• **Task description**
Nothing but the lines below between the line holding "on else -1)" and the line holding "def pvDomInt (n", inclusive, should appear in the answer, each set down exactly.

• **Available data**
-- pv_equiv track=rewrite | github.com/axelarge/advent-of-code | src/advent_of_code/y2021/day22.py | solve
-- ===== SOURCE A (Python) =====
-- def solve(steps):
--     prev = []
--     for step in steps:
--         on, x1, x2, y1, y2, z1, z2 = step
--         bonus = []
--         for oon, ox1, ox2, oy1, oy2, oz1, oz2 in prev:
--             if x1 <= ox2 and x2 >= ox1 and y1 <= oy2 and y2 >= oy1 and z1 <= oz2 and z2 >= oz1:
--                 bonus.append((not oon, max(x1, ox1), min(x2, ox2), max(y1, oy1), min(y2, oy2), max(z1, oz1), min(z2, oz2)))
--         prev.extend(bonus)
--         if on:
--             prev.append(step)
--
--     tot = 0
--     for on, x1, x2, y1, y2, z1, z2 in prev:
--         tot += (1 if on else -1) * (x2 - x1 + 1) * (y2 - y1 + 1) * (z2 - z1 + 1)
--     return tot
-- ===== SOURCE B (Python) =====
-- def solve(steps):
--     def uncovered(c, later):
--         x1, x2, y1, y2, z1, z2 = c
--         if not later:
--             return (x2 - x1 + 1) * (y2 - y1 + 1) * (z2 - z1 + 1)
--         (_, ox1, ox2, oy1, oy2, oz1, oz2) = later[0]
--         rest = later[1:]
--         total = uncovered(c, rest)
--         if x1 <= ox2 and x2 >= ox1 and y1 <= oy2 and y2 >= oy1 and z1 <= oz2 and z2 >= oz1:
--             total -= uncovered((max(x1, ox1), min(x2, ox2), max(y1, oy1), min(y2, oy2),
--                                 max(z1, oz1), min(z2, oz2)), rest)
--         return total
--
--     tot = 0
--     for i, (on, x1, x2, y1, y2, z1, z2) in enumerate(steps):
--         if on:
--             tot += uncovered((x1, x2, y1, y2, z1, z2), steps[i + 1:])
--     return tot
-- ===== Notes on version B (the rewrite author's own statement) =====
-- stated objective: alternative
-- what changed: B drops A's iteratively grown list of signed intersection cuboids entirely: it recursively computes, for each 'on' step, the signed volume of its cuboid not covered by any later step (uncovered(c, later) = vol(c) minus uncovered(c∩later[0], rest) when they overlap), and sums those.
import Mathlib
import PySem

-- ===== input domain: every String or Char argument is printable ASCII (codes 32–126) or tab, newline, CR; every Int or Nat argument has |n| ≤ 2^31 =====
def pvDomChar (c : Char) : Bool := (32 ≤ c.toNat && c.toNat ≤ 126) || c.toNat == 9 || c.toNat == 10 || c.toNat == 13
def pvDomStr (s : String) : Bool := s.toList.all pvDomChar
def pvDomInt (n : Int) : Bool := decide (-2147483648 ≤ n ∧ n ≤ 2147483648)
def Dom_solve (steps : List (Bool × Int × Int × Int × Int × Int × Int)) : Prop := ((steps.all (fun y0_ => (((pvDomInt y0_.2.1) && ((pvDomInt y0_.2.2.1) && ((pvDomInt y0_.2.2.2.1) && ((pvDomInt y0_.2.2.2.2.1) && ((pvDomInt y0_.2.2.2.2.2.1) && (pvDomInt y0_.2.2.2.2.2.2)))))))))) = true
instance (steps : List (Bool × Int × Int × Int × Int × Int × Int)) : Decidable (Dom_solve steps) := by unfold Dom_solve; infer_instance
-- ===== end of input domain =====

-- B replaces A's iteratively grown list of signed intersection cuboids by a direct recursion:
-- for each 'on' step, the signed volume of its cuboid not covered by any later step
-- (objective: alternative decomposition, no signed-cuboid list is materialised).

abbrev PvStep := Bool × Int × Int × Int × Int × Int × Int

-- ===== PORT A =====
-- body of A's outer loop over steps ('bonus' list, extend, append when on)
def pvStepA (prev : List PvStep) (step : PvStep) : List PvStep :=
  match step with
  | (on, x1, x2, y1, y2, z1, z2) =>
    let bonus := prev.foldl (fun bonus o =>
      if x1 ≤ o.2.2.1 ∧ x2 ≥ o.2.1 ∧ y1 ≤ o.2.2.2.2.1 ∧ y2 ≥ o.2.2.2.1 ∧ z1 ≤ o.2.2.2.2.2.2 ∧ z2 ≥ o.2.2.2.2.2.1 then
        bonus ++ [(!o.1, max x1 o.2.1, min x2 o.2.2.1, max y1 o.2.2.2.1, min y2 o.2.2.2.2.1, max z1 o.2.2.2.2.2.1, min z2 o.2.2.2.2.2.2)]
      else bonus) []
    let prev := prev ++ bonus
    if on then prev ++ [step] else prev

def solve (steps : List (Bool × Int × Int × Int × Int × Int × Int)) : Int :=
  let prev := steps.foldl pvStepA []
  prev.foldl (fun tot c =>
    tot + (if c.1 then (1 : Int) else -1) * (c.2.2.1 - c.2.1 + 1) * (c.2.2.2.2.1 - c.2.2.2.1 + 1) * (c.2.2.2.2.2.2 - c.2.2.2.2.2.1 + 1)) 0

-- ===== PORT B =====
-- Source B's 'uncovered(c, later)': signed volume of cuboid c minus its parts covered by 'later'
def pvUnc (c : Int × Int × Int × Int × Int × Int) : List PvStep → Int
  | [] => (c.2.1 - c.1 + 1) * (c.2.2.2.1 - c.2.2.1 + 1) * (c.2.2.2.2.2 - c.2.2.2.2.1 + 1)
  | o :: rest =>
    let total := pvUnc c rest
    if c.1 ≤ o.2.2.1 ∧ c.2.1 ≥ o.2.1 ∧ c.2.2.1 ≤ o.2.2.2.2.1 ∧ c.2.2.2.1 ≥ o.2.2.2.1 ∧ c.2.2.2.2.1 ≤ o.2.2.2.2.2.2 ∧ c.2.2.2.2.2 ≥ o.2.2.2.2.2.1 then
      total - pvUnc (max c.1 o.2.1, min c.2.1 o.2.2.1, max c.2.2.1 o.2.2.2.1,
                     min c.2.2.2.1 o.2.2.2.2.1, max c.2.2.2.2.1 o.2.2.2.2.2.1, min c.2.2.2.2.2 o.2.2.2.2.2.2) rest
    else total

-- Source B's main loop: sum uncovered(cuboid, steps[i+1:]) over the 'on' steps
def pvSumOn : List PvStep → Int
  | [] => 0
  | s :: rest => (if s.1 then pvUnc s.2 rest else 0) + pvSumOn rest

def solve_alt (steps : List (Bool × Int × Int × Int × Int × Int × Int)) : Int :=
  pvSumOn steps

-- ===== PRECONDITION & SPEC =====
def Spec_solve (steps : List (Bool × Int × Int × Int × Int × Int × Int)) (out : Int) : Prop := out = solve_alt steps
instance (steps : List (Bool × Int × Int × Int × Int × Int × Int)) (out : Int) : Decidable (Spec_solve steps out) := by unfold Spec_solve; infer_instance

-- ===== CLAIM (what is proved, stated in full; the proofs are below) =====
def Claim_equal_solve : Prop := ∀ (steps : List (Bool × Int × Int × Int × Int × Int × Int)), Dom_solve steps → Spec_solve steps (solve steps)

-- ===== LEMMAS AND PROOFS =====

def pvSign (b : Bool) : Int := if b then 1 else -1
def pvVolC (c : Int × Int × Int × Int × Int × Int) : Int :=
  (c.2.1 - c.1 + 1) * (c.2.2.2.1 - c.2.2.1 + 1) * (c.2.2.2.2.2 - c.2.2.2.2.1 + 1)
def pvTotal (prev : List PvStep) : Int :=
  (prev.map fun q => pvSign q.1 * pvVolC q.2).sum

-- the 'bonus' foldl as filter+map (Prop-if aligned with the Bool form of foldl_append_if)
theorem pvFoldIf_eq_filterMap (prev : List PvStep) (x1 x2 y1 y2 z1 z2 : Int) :
    prev.foldl (fun bonus o =>
      if x1 ≤ o.2.2.1 ∧ x2 ≥ o.2.1 ∧ y1 ≤ o.2.2.2.2.1 ∧ y2 ≥ o.2.2.2.1 ∧ z1 ≤ o.2.2.2.2.2.2 ∧ z2 ≥ o.2.2.2.2.2.1 then
        bonus ++ [(!o.1, max x1 o.2.1, min x2 o.2.2.1, max y1 o.2.2.2.1, min y2 o.2.2.2.2.1, max z1 o.2.2.2.2.2.1, min z2 o.2.2.2.2.2.2)]
      else bonus) [] =
    ((prev.filter fun o => decide (x1 ≤ o.2.2.1 ∧ x2 ≥ o.2.1 ∧ y1 ≤ o.2.2.2.2.1 ∧ y2 ≥ o.2.2.2.1 ∧ z1 ≤ o.2.2.2.2.2.2 ∧ z2 ≥ o.2.2.2.2.2.1)).map
      fun o => ((!o.1, max x1 o.2.1, min x2 o.2.2.1, max y1 o.2.2.2.1, min y2 o.2.2.2.2.1, max z1 o.2.2.2.2.2.1, min z2 o.2.2.2.2.2.2) : PvStep)) := by
  have hfun : (fun (bonus : List PvStep) (o : PvStep) =>
      if x1 ≤ o.2.2.1 ∧ x2 ≥ o.2.1 ∧ y1 ≤ o.2.2.2.2.1 ∧ y2 ≥ o.2.2.2.1 ∧ z1 ≤ o.2.2.2.2.2.2 ∧ z2 ≥ o.2.2.2.2.2.1 then
        bonus ++ [((!o.1, max x1 o.2.1, min x2 o.2.2.1, max y1 o.2.2.2.1, min y2 o.2.2.2.2.1, max z1 o.2.2.2.2.2.1, min z2 o.2.2.2.2.2.2) : PvStep)]
      else bonus) =
      (fun bonus o =>
      if (fun (o : PvStep) => decide (x1 ≤ o.2.2.1 ∧ x2 ≥ o.2.1 ∧ y1 ≤ o.2.2.2.2.1 ∧ y2 ≥ o.2.2.2.1 ∧ z1 ≤ o.2.2.2.2.2.2 ∧ z2 ≥ o.2.2.2.2.2.1)) o then
        bonus ++ [((fun (o : PvStep) => ((!o.1, max x1 o.2.1, min x2 o.2.2.1, max y1 o.2.2.2.1, min y2 o.2.2.2.2.1, max z1 o.2.2.2.2.2.1, min z2 o.2.2.2.2.2.2) : PvStep)) o)]
      else bonus) := by
    funext bonus o
    by_cases h : x1 ≤ o.2.2.1 ∧ x2 ≥ o.2.1 ∧ y1 ≤ o.2.2.2.2.1 ∧ y2 ≥ o.2.2.2.1 ∧ z1 ≤ o.2.2.2.2.2.2 ∧ z2 ≥ o.2.2.2.2.2.1
    · simp [h]
    · simp [h]
  rw [hfun, PySem.List.foldl_append_if]
  simp

-- sum over a filtered-then-mapped list as an if-sum over the whole list
theorem pvSum_filter_map (l : List PvStep) (p : PvStep → Bool) (f : PvStep → Int) :
    ((l.filter p).map f).sum = (l.map fun x => if p x then f x else 0).sum := by
  induction l with
  | nil => rfl
  | cons h t ih =>
    by_cases hp : p h
    · simp [hp, ih]
    · simp [hp, ih]

-- unfolding pvUnc over one later step
theorem pvUnc_cons (c : Int × Int × Int × Int × Int × Int) (o : PvStep) (rest : List PvStep) :
    pvUnc c (o :: rest) =
      pvUnc c rest -
        (if c.1 ≤ o.2.2.1 ∧ c.2.1 ≥ o.2.1 ∧ c.2.2.1 ≤ o.2.2.2.2.1 ∧ c.2.2.2.1 ≥ o.2.2.2.1 ∧ c.2.2.2.2.1 ≤ o.2.2.2.2.2.2 ∧ c.2.2.2.2.2 ≥ o.2.2.2.2.2.1 then
          pvUnc (max c.1 o.2.1, min c.2.1 o.2.2.1, max c.2.2.1 o.2.2.2.1,
                 min c.2.2.2.1 o.2.2.2.2.1, max c.2.2.2.2.1 o.2.2.2.2.2.1, min c.2.2.2.2.2 o.2.2.2.2.2.2) rest
        else 0) := by
  simp only [pvUnc]
  split
  · rfl
  · simp

-- the invariant: the signed-volume total of A's cuboid list, were the remaining steps L applied
-- to the current list prev, equals each current cuboid's 'uncovered' volume against L plus B's
-- sum over the 'on' steps of L
theorem pvMain (L : List PvStep) : ∀ (prev : List PvStep),
    pvTotal (L.foldl pvStepA prev) =
      (prev.map fun q => pvSign q.1 * pvUnc q.2 L).sum + pvSumOn L := by
  induction L with
  | nil =>
    intro prev
    simp only [List.foldl_nil, pvSumOn, add_zero]
    rfl
  | cons s T ih =>
    intro prev
    rw [List.foldl_cons, ih (pvStepA prev s)]
    obtain ⟨on, sx1, sx2, sy1, sy2, sz1, sz2⟩ := s
    simp only [pvStepA, pvFoldIf_eq_filterMap]
    have hbonus :
        ((((prev.filter fun o => decide (sx1 ≤ o.2.2.1 ∧ sx2 ≥ o.2.1 ∧ sy1 ≤ o.2.2.2.2.1 ∧ sy2 ≥ o.2.2.2.1 ∧ sz1 ≤ o.2.2.2.2.2.2 ∧ sz2 ≥ o.2.2.2.2.2.1)).map
          fun o => ((!o.1, max sx1 o.2.1, min sx2 o.2.2.1, max sy1 o.2.2.2.1, min sy2 o.2.2.2.2.1, max sz1 o.2.2.2.2.2.1, min sz2 o.2.2.2.2.2.2) : PvStep)).map
            fun q => pvSign q.1 * pvUnc q.2 T).sum) =
        (prev.map fun q => -(pvSign q.1 *
          (if q.2.1 ≤ sx2 ∧ q.2.2.1 ≥ sx1 ∧ q.2.2.2.1 ≤ sy2 ∧ q.2.2.2.2.1 ≥ sy1 ∧ q.2.2.2.2.2.1 ≤ sz2 ∧ q.2.2.2.2.2.2 ≥ sz1 then
            pvUnc (max q.2.1 sx1, min q.2.2.1 sx2, max q.2.2.2.1 sy1,
                   min q.2.2.2.2.1 sy2, max q.2.2.2.2.2.1 sz1, min q.2.2.2.2.2.2 sz2) T
          else 0))).sum := by
      rw [List.map_map, pvSum_filter_map]
      refine congrArg List.sum (List.map_congr_left fun q _ => ?_)
      by_cases hov : sx1 ≤ q.2.2.1 ∧ sx2 ≥ q.2.1 ∧ sy1 ≤ q.2.2.2.2.1 ∧ sy2 ≥ q.2.2.2.1 ∧ sz1 ≤ q.2.2.2.2.2.2 ∧ sz2 ≥ q.2.2.2.2.2.1
      · have hov' : q.2.1 ≤ sx2 ∧ q.2.2.1 ≥ sx1 ∧ q.2.2.2.1 ≤ sy2 ∧ q.2.2.2.2.1 ≥ sy1 ∧ q.2.2.2.2.2.1 ≤ sz2 ∧ q.2.2.2.2.2.2 ≥ sz1 := by
          obtain ⟨h1, h2, h3, h4, h5, h6⟩ := hov
          exact ⟨h2, h1, h4, h3, h6, h5⟩
        rw [if_pos (by exact_mod_cast decide_eq_true_iff.mpr hov), if_pos hov']
        simp only [Function.comp]
        have hint : ((max sx1 q.2.1, min sx2 q.2.2.1, max sy1 q.2.2.2.1, min sy2 q.2.2.2.2.1, max sz1 q.2.2.2.2.2.1, min sz2 q.2.2.2.2.2.2) : Int × Int × Int × Int × Int × Int) =
            (max q.2.1 sx1, min q.2.2.1 sx2, max q.2.2.2.1 sy1, min q.2.2.2.2.1 sy2, max q.2.2.2.2.2.1 sz1, min q.2.2.2.2.2.2 sz2) := by
          simp [max_comm, min_comm]
        cases hq : q.1 <;> simp [pvSign, hint]
      · have hov' : ¬ (q.2.1 ≤ sx2 ∧ q.2.2.1 ≥ sx1 ∧ q.2.2.2.1 ≤ sy2 ∧ q.2.2.2.2.1 ≥ sy1 ∧ q.2.2.2.2.2.1 ≤ sz2 ∧ q.2.2.2.2.2.2 ≥ sz1) := by
          intro ⟨h1, h2, h3, h4, h5, h6⟩
          exact hov ⟨h2, h1, h4, h3, h6, h5⟩
        rw [if_neg (by simpa using hov), if_neg hov']
        simp
    have hprevT :
        (prev.map fun q => pvSign q.1 * pvUnc q.2 ((on, sx1, sx2, sy1, sy2, sz1, sz2) :: T)).sum =
        (prev.map fun q => pvSign q.1 * pvUnc q.2 T).sum +
        (prev.map fun q => -(pvSign q.1 *
          (if q.2.1 ≤ sx2 ∧ q.2.2.1 ≥ sx1 ∧ q.2.2.2.1 ≤ sy2 ∧ q.2.2.2.2.1 ≥ sy1 ∧ q.2.2.2.2.2.1 ≤ sz2 ∧ q.2.2.2.2.2.2 ≥ sz1 then
            pvUnc (max q.2.1 sx1, min q.2.2.1 sx2, max q.2.2.2.1 sy1,
                   min q.2.2.2.2.1 sy2, max q.2.2.2.2.2.1 sz1, min q.2.2.2.2.2.2 sz2) T
          else 0))).sum := by
      rw [← List.sum_map_add]
      refine congrArg List.sum (List.map_congr_left fun q _ => ?_)
      rw [pvUnc_cons]
      ring
    have hsum : pvSumOn ((on, sx1, sx2, sy1, sy2, sz1, sz2) :: T) =
        (if on then pvUnc (sx1, sx2, sy1, sy2, sz1, sz2) T else 0) + pvSumOn T := rfl
    cases on with
    | true =>
      rw [if_pos rfl]
      rw [List.map_append, List.sum_append, List.map_append, List.sum_append, hbonus, hprevT, hsum]
      simp only [List.map_cons, List.map_nil, List.sum_cons, List.sum_nil, pvSign, if_true]
      ring
    | false =>
      rw [if_neg (by simp)]
      rw [List.map_append, List.sum_append, hbonus, hprevT, hsum]
      simp only [if_false, Bool.false_eq_true]
      ring

-- A's final summation loop is the signed-volume total of its cuboid list
theorem pvSolveA_total (steps : List PvStep) :
    solve steps = pvTotal (steps.foldl pvStepA []) := by
  show ((steps.foldl pvStepA []).foldl (fun tot c =>
      tot + (if c.1 then (1 : Int) else -1) * (c.2.2.1 - c.2.1 + 1) * (c.2.2.2.2.1 - c.2.2.2.1 + 1) * (c.2.2.2.2.2.2 - c.2.2.2.2.2.1 + 1)) 0) = _
  rw [PySem.List.foldl_add (steps.foldl pvStepA []) (fun c : PvStep =>
    (if c.1 = true then (1 : Int) else -1) * (c.2.2.1 - c.2.1 + 1) * (c.2.2.2.2.1 - c.2.2.2.1 + 1) * (c.2.2.2.2.2.2 - c.2.2.2.2.2.1 + 1)) 0]
  rw [zero_add]
  refine congrArg List.sum (List.map_congr_left fun c _ => ?_)
  simp only [pvSign, pvVolC]
  ring

-- ===== VERDICT (by name: the statement is the Claim_ definition above) =====
theorem solve_spec : Claim_equal_solve := by
  intro steps _
  unfold Spec_solve solve_alt
  rw [pvSolveA_total, pvMain steps []]
  simp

• **Reply to the exercise**
--         tot += (1 if on else -1) * (x2 - x1 + 1) * (y2 - y1 + 1) * (z2 - z1 + 1)
--     return tot
-- ===== SOURCE B (Python) =====
-- def solve(steps):
--     def uncovered(c, later):
--         x1, x2, y1, y2, z1, z2 = c
--         if not later:
--             return (x2 - x1 + 1) * (y2 - y1 + 1) * (z2 - z1 + 1)
--         (_, ox1, ox2, oy1, oy2, oz1, oz2) = later[0]
--         rest = later[1:]
--         total = uncovered(c, rest)
--         if x1 <= ox2 and x2 >= ox1 and y1 <= oy2 and y2 >= oy1 and z1 <= oz2 and z2 >= oz1:
--             total -= uncovered((max(x1, ox1), min(x2, ox2), max(y1, oy1), min(y2, oy2),
--                                 max(z1, oz1), min(z2, oz2)), rest)
--         return total
--
--     tot = 0
--     for i, (on, x1, x2, y1, y2, z1, z2) in enumerate(steps):
--         if on:
--             tot += uncovered((x1, x2, y1, y2, z1, z2), steps[i + 1:])
--     return tot
-- ===== Notes on version B (the rewrite author's own statement) =====
-- stated objective: alternative
-- what changed: B drops A's iteratively grown list of signed intersection cuboids entirely: it recursively computes, for each 'on' step, the signed volume of its cuboid not covered by any later step (uncovered(c, later) = vol(c) minus uncovered(c∩later[0], rest) when they overlap), and sums those.
import Mathlib
import PySem

-- ===== input domain: every String or Char argument is printable ASCII (codes 32–126) or tab, newline, CR; every Int or Nat argument has |n| ≤ 2^31 =====
def pvDomChar (c : Char) : Bool := (32 ≤ c.toNat && c.toNat ≤ 126) || c.toNat == 9 || c.toNat == 10 || c.toNat == 13
def pvDomStr (s : String) : Bool := s.toList.all pvDomChar
def pvDomInt (n : Int) : Bool := decide (-2147483648 ≤ n ∧ n ≤ 2147483648)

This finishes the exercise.